Exercise brief - Write out exactly the lines of the entries below from the one holding "-- outside the" to the one holding "-- ===== PORT B", inclusive, and leave out all other lines.
==============================
-- pv_equiv track=rewrite | github.com/adaniarov/bootcamp-lamoda | src/preprocessing.py | prepare_reviews
-- ===== SOURCE A (Python) =====
-- from typing import List
--
-- def prepare_reviews(
--     reviews: List[str],
--     max_chars: int = 500,
--     max_reviews: int = 50,
--     min_review_length: int = 10,
-- ) -> List[str]:
--     """
--     Подготавливает отзывы для обработки.
--
--     Выполняет следующие операции:
--     - Обрезает каждый отзыв до max_chars символов
--     - Берет не более max_reviews отзывов
--     - Удаляет пустые и слишком короткие отзывы
--
--     Args:
--         reviews: Список исходных отзывов.
--         max_chars: Максимальная длина отзыва в символах. По умолчанию 500.
--         max_reviews: Максимальное количество отзывов для обработки. По умолчанию 50.
--         min_review_length: Минимальная длина отзыва для включения. По умолчанию 10.
--
--     Returns:
--         Список обработанных отзывов.
--
--     Examples:
--         >>> reviews = ["Очень хороший товар!", "Плохо", "Отличное качество"]
--         >>> prepare_reviews(reviews, max_chars=20, max_reviews=2, min_review_length=5)
--         ['Очень хороший товар!', 'Отличное качество']
--     """
--     if not reviews:
--         return []
--
--     # Удаляем пустые и слишком короткие отзывы
--     filtered_reviews = [
--         review.strip()
--         for review in reviews
--         if review and isinstance(review, str) and len(review.strip()) >= min_review_length
--     ]
--
--     if not filtered_reviews:
--         return []
--
--     # Обрезаем каждый отзыв до max_chars символов
--     truncated_reviews = [review[:max_chars] for review in filtered_reviews]
--
--     # Берем не более max_reviews отзывов
--     result = truncated_reviews[:max_reviews]
--
--     return result
-- ===== SOURCE B (Python) =====
-- from typing import List
--
-- def prepare_reviews(
--     reviews: List[str],
--     max_chars: int = 500,
--     max_reviews: int = 50,
--     min_review_length: int = 10,
-- ) -> List[str]:
--     result = []
--     for review in reviews:
--         if len(result) >= max_reviews:
--             break
--         if review and isinstance(review, str):
--             stripped = review.strip()
--             if len(stripped) >= min_review_length:
--                 result.append(stripped[:max_chars])
--     return result
-- ===== Notes on version B (the rewrite author's own statement) =====
-- stated objective: simpler
-- what changed: Replaces A's three separate list passes (filter+strip comprehension, truncate comprehension, final slice) plus two early-return guards by one single-pass loop with an accumulator that breaks as soon as max_reviews results are collected.
-- outside the precondition, e.g. on prepare_reviews(['hello world!!', 'another long review'], 500, -1, 3): A returns ['hello world!!'], B returns []
import Mathlib
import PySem

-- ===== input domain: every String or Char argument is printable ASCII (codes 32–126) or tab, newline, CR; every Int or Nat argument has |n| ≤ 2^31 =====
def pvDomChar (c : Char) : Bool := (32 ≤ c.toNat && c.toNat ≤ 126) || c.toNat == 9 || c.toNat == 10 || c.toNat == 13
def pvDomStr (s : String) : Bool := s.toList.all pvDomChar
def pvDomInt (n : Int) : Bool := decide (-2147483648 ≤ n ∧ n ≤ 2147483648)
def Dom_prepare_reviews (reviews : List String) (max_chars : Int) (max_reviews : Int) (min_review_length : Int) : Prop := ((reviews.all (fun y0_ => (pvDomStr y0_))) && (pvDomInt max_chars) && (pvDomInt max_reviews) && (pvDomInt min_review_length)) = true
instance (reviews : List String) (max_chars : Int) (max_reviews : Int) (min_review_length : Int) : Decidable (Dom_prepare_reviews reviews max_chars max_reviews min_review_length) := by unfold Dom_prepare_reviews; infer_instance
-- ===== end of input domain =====

-- B replaces A's three list passes (filter+strip, truncate, cap slice) by one single-pass
-- accumulator loop that stops as soon as max_reviews results are collected (objective: simpler).


-- ===== PORT A =====
def prepare_reviews (reviews : List String) (max_chars : Int) (max_reviews : Int) (min_review_length : Int) : List String :=
  if reviews = [] then []
  else
    let filtered := reviews.filterMap (fun review =>
      if review ≠ "" ∧ min_review_length ≤ PySem.Str.len (PySem.Str.strip review)
      then some (PySem.Str.strip review) else none)
    if filtered = [] then []
    else
      let truncated := filtered.map (fun review => PySem.Str.slice review none (some max_chars))
      PySem.List.slice truncated none (some max_reviews)

-- ===== PORT B =====
def pvGoB (max_chars max_reviews min_review_length : Int) (acc : List String) : List String → List String
  | [] => acc.reverse
  | review :: rest =>
    if max_reviews ≤ (acc.length : Int) then acc.reverse
    else if review ≠ "" then
      let stripped := PySem.Str.strip review
      if min_review_length ≤ PySem.Str.len stripped then
        pvGoB max_chars max_reviews min_review_length (PySem.Str.slice stripped none (some max_chars) :: acc) rest
      else pvGoB max_chars max_reviews min_review_length acc rest
    else pvGoB max_chars max_reviews min_review_length acc rest

def prepare_reviews_alt (reviews : List String) (max_chars : Int) (max_reviews : Int) (min_review_length : Int) : List String :=
  pvGoB max_chars max_reviews min_review_length [] reviews

-- ===== PRECONDITION & SPEC =====
-- Pre_ restricts to the natural domain of a count cap: it excludes negative max_reviews, on which
-- A's final slice truncated[:max_reviews] drops elements from the END (a Python negative-slice
-- artefact) while B's loop naturally returns an empty list.
def Pre_prepare_reviews (reviews : List String) (max_chars : Int) (max_reviews : Int) (min_review_length : Int) : Prop := 0 ≤ max_reviews
instance (reviews : List String) (max_chars : Int) (max_reviews : Int) (min_review_length : Int) : Decidable (Pre_prepare_reviews reviews max_chars max_reviews min_review_length) := by unfold Pre_prepare_reviews; infer_instance
def pvWitness_prepare_reviews : List String × Int × Int × Int := ([" hello world ", "no"], 5, 3, 4)

def Spec_prepare_reviews (reviews : List String) (max_chars : Int) (max_reviews : Int) (min_review_length : Int) (out : List String) : Prop := out = prepare_reviews_alt reviews max_chars max_reviews min_review_length
instance (reviews : List String) (max_chars : Int) (max_reviews : Int) (min_review_length : Int) (out : List String) : Decidable (Spec_prepare_reviews reviews max_chars max_reviews min_review_length out) := by unfold Spec_prepare_reviews; infer_instance

-- ===== CLAIM (what is proved, stated in full; the proofs are below) =====
def Claim_equal_prepare_reviews : Prop := ∀ (reviews : List String) (max_chars : Int) (max_reviews : Int) (min_review_length : Int), Dom_prepare_reviews reviews max_chars max_reviews min_review_length → Pre_prepare_reviews reviews max_chars max_reviews min_review_length → Spec_prepare_reviews reviews max_chars max_reviews min_review_length (prepare_reviews reviews max_chars max_reviews min_review_length)

-- ===== LEMMAS AND PROOFS =====

-- the per-review result B produces (kept / dropped), used to state the loop invariant
def pvKeep (max_chars min_review_length : Int) (review : String) : Option String :=
  if review ≠ "" ∧ min_review_length ≤ PySem.Str.len (PySem.Str.strip review)
  then some (PySem.Str.slice (PySem.Str.strip review) none (some max_chars)) else none

-- loop invariant for B's accumulator loop
theorem pvGoB_eq (mc mr ml : Int) (l : List String) : ∀ (acc : List String),
    pvGoB mc mr ml acc l = acc.reverse ++ (l.filterMap (pvKeep mc ml)).take (mr - acc.length).toNat := by
  induction l with
  | nil => intro acc; simp [pvGoB]
  | cons review rest ih =>
    intro acc
    simp only [pvGoB]
    by_cases hbr : mr ≤ (acc.length : Int)
    · have h0 : (mr - acc.length).toNat = 0 := by omega
      rw [if_pos hbr, h0]
      simp
    · rw [if_neg hbr]
      by_cases hne : review ≠ ""
      · rw [if_pos hne]
        by_cases hlen : ml ≤ PySem.Str.len (PySem.Str.strip review)
        · have hk : pvKeep mc ml review
              = some (PySem.Str.slice (PySem.Str.strip review) none (some mc)) := by
            rw [pvKeep, if_pos ⟨hne, hlen⟩]
          have ht : (mr - acc.length).toNat = ((mr - ((acc.length : Int) + 1)).toNat) + 1 := by omega
          rw [if_pos hlen, ih, List.filterMap_cons, hk]
          simp only [List.reverse_cons, List.length_cons, Nat.cast_add, Nat.cast_one]
          rw [ht, List.take_succ_cons]
          simp
        · have hk : pvKeep mc ml review = none := by
            rw [pvKeep, if_neg (fun h => hlen h.2)]
          rw [if_neg hlen, ih, List.filterMap_cons, hk]
      · have hk : pvKeep mc ml review = none := by
          rw [pvKeep, if_neg (fun h => hne h.1)]
        rw [if_neg hne, ih, List.filterMap_cons, hk]

theorem pvA_eq (reviews : List String) (mc mr ml : Int) (hmr : 0 ≤ mr) :
    prepare_reviews reviews mc mr ml = (reviews.filterMap (pvKeep mc ml)).take mr.toNat := by
  unfold prepare_reviews
  by_cases hrev : reviews = []
  · simp [hrev]
  · simp only [hrev, if_false]
    have hmap : (reviews.filterMap (fun review =>
        if review ≠ "" ∧ ml ≤ PySem.Str.len (PySem.Str.strip review)
        then some (PySem.Str.strip review) else none)).map
          (fun review => PySem.Str.slice review none (some mc))
        = reviews.filterMap (pvKeep mc ml) := by
      rw [List.map_filterMap]
      apply List.filterMap_congr
      intro review _
      by_cases h : review ≠ "" ∧ ml ≤ PySem.Str.len (PySem.Str.strip review) <;>
        simp [pvKeep, h]
    by_cases hf : reviews.filterMap (fun review =>
        if review ≠ "" ∧ ml ≤ PySem.Str.len (PySem.Str.strip review)
        then some (PySem.Str.strip review) else none) = []
    · simp only [hf, if_true]
      rw [← hmap, hf]
      simp
    · simp only [hf, if_false]
      rw [PySem.List.slice_to _ hmr, hmap]

-- ===== VERDICT (by name: the statement is the Claim_ definition above) =====
theorem prepare_reviews_spec : Claim_equal_prepare_reviews := by
  intro reviews mc mr ml _ hpre
  unfold Spec_prepare_reviews prepare_reviews_alt
  rw [pvGoB_eq, pvA_eq reviews mc mr ml hpre]
  simp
==============================
Answer to this problem -
-- outside the precondition, e.g. on prepare_reviews(['hello world!!', 'another long review'], 500, -1, 3): A returns ['hello world!!'], B returns []
import Mathlib
import PySem

-- ===== input domain: every String or Char argument is printable ASCII (codes 32–126) or tab, newline, CR; every Int or Nat argument has |n| ≤ 2^31 =====
def pvDomChar (c : Char) : Bool := (32 ≤ c.toNat && c.toNat ≤ 126) || c.toNat == 9 || c.toNat == 10 || c.toNat == 13
def pvDomStr (s : String) : Bool := s.toList.all pvDomChar
def pvDomInt (n : Int) : Bool := decide (-2147483648 ≤ n ∧ n ≤ 2147483648)
def Dom_prepare_reviews (reviews : List String) (max_chars : Int) (max_reviews : Int) (min_review_length : Int) : Prop := ((reviews.all (fun y0_ => (pvDomStr y0_))) && (pvDomInt max_chars) && (pvDomInt max_reviews) && (pvDomInt min_review_length)) = true
instance (reviews : List String) (max_chars : Int) (max_reviews : Int) (min_review_length : Int) : Decidable (Dom_prepare_reviews reviews max_chars max_reviews min_review_length) := by unfold Dom_prepare_reviews; infer_instance
-- ===== end of input domain =====

-- B replaces A's three list passes (filter+strip, truncate, cap slice) by one single-pass
-- accumulator loop that stops as soon as max_reviews results are collected (objective: simpler).


-- ===== PORT A =====
def prepare_reviews (reviews : List String) (max_chars : Int) (max_reviews : Int) (min_review_length : Int) : List String :=
  if reviews = [] then []
  else
    let filtered := reviews.filterMap (fun review =>
      if review ≠ "" ∧ min_review_length ≤ PySem.Str.len (PySem.Str.strip review)
      then some (PySem.Str.strip review) else none)
    if filtered = [] then []
    else
      let truncated := filtered.map (fun review => PySem.Str.slice review none (some max_chars))
      PySem.List.slice truncated none (some max_reviews)

-- ===== PORT B =====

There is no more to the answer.